» TASK TO COMPLETE
All lines between the start of the listing below and the line containing "MaxPool2d(2) reduces size", inclusive, must be repeated exactly.

» INFORMATION SUPPLIED
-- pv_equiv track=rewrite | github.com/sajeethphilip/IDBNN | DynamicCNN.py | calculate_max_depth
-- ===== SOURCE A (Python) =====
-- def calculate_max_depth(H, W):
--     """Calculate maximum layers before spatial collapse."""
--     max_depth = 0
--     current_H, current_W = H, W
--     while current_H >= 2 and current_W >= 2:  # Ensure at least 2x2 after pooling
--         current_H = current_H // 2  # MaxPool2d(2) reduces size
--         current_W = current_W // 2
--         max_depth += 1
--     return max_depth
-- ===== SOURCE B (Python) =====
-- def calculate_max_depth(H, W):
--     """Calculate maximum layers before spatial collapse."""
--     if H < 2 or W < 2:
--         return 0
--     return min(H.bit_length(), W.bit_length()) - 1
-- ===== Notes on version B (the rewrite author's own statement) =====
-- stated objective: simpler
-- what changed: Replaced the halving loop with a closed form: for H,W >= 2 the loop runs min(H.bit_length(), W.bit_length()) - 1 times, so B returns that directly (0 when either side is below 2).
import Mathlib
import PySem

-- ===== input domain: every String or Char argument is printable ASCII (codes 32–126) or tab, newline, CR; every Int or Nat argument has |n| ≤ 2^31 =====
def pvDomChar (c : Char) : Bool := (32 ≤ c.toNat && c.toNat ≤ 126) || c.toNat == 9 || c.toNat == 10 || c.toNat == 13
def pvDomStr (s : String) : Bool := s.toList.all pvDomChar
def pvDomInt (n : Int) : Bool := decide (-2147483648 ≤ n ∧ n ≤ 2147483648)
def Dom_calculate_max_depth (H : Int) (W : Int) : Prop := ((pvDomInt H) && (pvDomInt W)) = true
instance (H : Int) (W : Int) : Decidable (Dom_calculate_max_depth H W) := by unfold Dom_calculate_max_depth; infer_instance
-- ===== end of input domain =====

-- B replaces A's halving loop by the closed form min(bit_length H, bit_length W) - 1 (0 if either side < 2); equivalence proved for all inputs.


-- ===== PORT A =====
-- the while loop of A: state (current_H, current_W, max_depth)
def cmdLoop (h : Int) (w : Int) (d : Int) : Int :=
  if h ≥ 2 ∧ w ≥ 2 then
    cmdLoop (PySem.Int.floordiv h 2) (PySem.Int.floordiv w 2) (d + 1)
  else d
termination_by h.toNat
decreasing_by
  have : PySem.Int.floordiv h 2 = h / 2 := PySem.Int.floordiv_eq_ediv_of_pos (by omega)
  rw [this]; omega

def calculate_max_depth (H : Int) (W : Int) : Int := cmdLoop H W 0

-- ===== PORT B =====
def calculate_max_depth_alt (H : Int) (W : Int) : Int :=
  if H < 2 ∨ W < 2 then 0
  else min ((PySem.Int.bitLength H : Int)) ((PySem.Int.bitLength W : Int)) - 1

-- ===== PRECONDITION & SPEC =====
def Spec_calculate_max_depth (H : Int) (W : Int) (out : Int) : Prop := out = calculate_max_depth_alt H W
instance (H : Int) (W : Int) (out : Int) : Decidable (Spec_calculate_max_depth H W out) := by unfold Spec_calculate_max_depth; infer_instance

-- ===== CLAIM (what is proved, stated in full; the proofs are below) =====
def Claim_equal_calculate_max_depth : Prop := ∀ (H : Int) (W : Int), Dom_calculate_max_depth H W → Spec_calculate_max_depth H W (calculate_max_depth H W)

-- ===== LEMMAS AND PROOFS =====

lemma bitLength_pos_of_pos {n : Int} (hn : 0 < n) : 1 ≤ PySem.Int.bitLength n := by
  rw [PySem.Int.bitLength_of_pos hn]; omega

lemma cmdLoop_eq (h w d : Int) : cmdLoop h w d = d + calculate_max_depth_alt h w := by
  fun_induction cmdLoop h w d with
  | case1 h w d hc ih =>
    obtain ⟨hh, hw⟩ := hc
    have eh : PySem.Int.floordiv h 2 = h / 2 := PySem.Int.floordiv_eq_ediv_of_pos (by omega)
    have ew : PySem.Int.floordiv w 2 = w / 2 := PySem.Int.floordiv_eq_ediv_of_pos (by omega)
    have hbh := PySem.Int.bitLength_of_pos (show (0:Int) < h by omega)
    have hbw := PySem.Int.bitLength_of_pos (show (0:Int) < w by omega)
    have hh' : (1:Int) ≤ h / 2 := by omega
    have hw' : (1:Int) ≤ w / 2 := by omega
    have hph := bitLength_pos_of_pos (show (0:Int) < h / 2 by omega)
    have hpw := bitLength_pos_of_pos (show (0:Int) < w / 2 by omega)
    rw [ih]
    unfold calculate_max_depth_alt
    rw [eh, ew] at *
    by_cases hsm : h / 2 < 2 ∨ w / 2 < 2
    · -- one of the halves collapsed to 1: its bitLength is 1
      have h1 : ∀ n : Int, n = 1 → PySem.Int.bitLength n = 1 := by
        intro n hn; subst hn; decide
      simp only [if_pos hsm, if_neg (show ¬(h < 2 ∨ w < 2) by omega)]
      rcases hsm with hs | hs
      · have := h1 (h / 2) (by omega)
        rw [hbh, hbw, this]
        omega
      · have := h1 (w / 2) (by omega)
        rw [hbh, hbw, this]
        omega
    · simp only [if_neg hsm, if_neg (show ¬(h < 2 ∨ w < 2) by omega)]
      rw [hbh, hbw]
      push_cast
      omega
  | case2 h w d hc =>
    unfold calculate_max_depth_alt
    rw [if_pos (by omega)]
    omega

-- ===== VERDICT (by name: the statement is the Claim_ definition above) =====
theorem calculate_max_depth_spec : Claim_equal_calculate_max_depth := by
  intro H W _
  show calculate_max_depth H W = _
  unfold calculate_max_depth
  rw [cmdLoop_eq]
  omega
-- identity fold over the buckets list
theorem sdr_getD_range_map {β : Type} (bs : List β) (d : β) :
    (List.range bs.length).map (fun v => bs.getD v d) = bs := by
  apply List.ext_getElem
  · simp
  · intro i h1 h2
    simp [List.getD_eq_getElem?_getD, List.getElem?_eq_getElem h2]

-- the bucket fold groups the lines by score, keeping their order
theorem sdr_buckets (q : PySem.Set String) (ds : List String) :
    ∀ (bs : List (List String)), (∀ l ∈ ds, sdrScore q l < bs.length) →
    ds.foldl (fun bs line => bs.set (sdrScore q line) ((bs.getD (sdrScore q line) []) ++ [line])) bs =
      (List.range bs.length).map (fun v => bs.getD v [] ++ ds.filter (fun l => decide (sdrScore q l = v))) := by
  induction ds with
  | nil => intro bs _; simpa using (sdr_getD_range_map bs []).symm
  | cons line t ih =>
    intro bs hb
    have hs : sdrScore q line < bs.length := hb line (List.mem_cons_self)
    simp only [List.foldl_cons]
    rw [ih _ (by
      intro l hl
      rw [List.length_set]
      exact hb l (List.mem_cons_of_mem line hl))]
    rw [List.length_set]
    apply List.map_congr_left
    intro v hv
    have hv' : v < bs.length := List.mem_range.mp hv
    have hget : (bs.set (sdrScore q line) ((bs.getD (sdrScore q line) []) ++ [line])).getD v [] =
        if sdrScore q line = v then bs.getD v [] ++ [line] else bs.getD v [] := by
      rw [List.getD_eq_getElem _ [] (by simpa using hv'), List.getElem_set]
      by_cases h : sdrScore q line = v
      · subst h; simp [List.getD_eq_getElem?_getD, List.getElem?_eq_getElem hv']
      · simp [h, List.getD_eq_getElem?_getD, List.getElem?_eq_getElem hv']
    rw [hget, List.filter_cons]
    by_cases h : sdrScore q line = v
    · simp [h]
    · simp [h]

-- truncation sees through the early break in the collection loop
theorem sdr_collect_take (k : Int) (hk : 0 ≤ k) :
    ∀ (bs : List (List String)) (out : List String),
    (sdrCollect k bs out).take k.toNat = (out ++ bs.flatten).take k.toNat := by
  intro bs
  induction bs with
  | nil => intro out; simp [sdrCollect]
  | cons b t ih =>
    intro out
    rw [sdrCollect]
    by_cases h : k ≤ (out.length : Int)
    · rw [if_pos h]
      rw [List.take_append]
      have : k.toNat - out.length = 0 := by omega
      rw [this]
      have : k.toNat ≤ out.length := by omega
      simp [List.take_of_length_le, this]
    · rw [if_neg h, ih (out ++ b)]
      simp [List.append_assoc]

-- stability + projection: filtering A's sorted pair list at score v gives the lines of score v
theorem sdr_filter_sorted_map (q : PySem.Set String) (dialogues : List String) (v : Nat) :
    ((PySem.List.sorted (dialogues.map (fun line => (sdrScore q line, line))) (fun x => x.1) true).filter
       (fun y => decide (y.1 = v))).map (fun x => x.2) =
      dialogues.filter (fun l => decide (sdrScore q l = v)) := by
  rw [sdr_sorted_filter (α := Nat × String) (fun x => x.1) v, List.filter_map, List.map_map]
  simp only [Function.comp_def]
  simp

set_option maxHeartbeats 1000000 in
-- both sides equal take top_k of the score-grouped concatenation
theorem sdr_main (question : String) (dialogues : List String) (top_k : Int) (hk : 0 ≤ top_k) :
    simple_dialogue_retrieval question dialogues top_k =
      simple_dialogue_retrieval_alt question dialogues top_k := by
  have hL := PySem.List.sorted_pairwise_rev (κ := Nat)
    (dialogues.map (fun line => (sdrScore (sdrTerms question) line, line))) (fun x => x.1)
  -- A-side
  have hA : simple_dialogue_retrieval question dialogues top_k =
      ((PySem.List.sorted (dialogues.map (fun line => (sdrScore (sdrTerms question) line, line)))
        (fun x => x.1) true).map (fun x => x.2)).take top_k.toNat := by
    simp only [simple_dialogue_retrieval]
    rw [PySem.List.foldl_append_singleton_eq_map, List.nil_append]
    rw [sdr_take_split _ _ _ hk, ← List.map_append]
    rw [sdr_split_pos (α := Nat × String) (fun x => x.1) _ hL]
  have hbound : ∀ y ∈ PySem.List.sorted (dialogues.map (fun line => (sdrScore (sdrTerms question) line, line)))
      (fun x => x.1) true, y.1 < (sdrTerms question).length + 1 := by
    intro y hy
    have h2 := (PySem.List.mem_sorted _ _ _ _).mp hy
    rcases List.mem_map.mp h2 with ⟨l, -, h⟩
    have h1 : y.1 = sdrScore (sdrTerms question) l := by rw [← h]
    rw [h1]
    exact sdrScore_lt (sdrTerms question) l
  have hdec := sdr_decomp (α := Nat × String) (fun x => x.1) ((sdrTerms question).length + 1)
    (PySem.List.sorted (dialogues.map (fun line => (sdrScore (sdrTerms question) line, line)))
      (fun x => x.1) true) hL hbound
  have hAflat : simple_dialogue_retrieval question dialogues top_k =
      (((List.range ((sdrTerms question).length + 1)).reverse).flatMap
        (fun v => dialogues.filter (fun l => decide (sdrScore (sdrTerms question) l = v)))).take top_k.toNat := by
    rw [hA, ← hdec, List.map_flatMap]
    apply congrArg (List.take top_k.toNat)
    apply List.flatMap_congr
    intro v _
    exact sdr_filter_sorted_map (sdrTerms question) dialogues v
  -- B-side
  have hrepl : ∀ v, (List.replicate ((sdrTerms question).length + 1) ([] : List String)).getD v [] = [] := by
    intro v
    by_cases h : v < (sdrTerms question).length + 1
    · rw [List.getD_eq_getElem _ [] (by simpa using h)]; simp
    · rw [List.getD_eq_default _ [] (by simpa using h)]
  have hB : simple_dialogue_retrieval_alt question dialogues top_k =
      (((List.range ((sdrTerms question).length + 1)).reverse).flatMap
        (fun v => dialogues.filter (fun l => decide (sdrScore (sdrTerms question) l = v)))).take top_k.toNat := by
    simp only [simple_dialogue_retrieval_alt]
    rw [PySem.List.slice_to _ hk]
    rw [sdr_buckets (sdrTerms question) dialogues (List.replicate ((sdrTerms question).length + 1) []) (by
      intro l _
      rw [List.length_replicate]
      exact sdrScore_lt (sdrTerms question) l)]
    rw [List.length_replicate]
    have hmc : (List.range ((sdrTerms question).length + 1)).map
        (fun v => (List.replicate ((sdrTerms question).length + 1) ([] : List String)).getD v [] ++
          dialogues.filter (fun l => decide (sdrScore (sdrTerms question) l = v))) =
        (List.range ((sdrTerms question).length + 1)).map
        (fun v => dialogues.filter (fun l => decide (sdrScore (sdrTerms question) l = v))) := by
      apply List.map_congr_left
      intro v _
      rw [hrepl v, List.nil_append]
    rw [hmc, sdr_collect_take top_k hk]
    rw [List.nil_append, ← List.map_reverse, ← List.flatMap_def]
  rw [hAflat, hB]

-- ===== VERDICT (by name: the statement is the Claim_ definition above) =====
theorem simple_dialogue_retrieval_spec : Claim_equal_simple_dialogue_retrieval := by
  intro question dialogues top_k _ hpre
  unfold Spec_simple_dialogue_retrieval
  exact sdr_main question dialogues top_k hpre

» ANSWER SECTION
-- pv_equiv track=rewrite | github.com/sajeethphilip/IDBNN | DynamicCNN.py | calculate_max_depth
-- ===== SOURCE A (Python) =====
-- def calculate_max_depth(H, W):
--     """Calculate maximum layers before spatial collapse."""
--     max_depth = 0
--     current_H, current_W = H, W
--     while current_H >= 2 and current_W >= 2:  # Ensure at least 2x2 after pooling
--         current_H = current_H // 2  # MaxPool2d(2) reduces size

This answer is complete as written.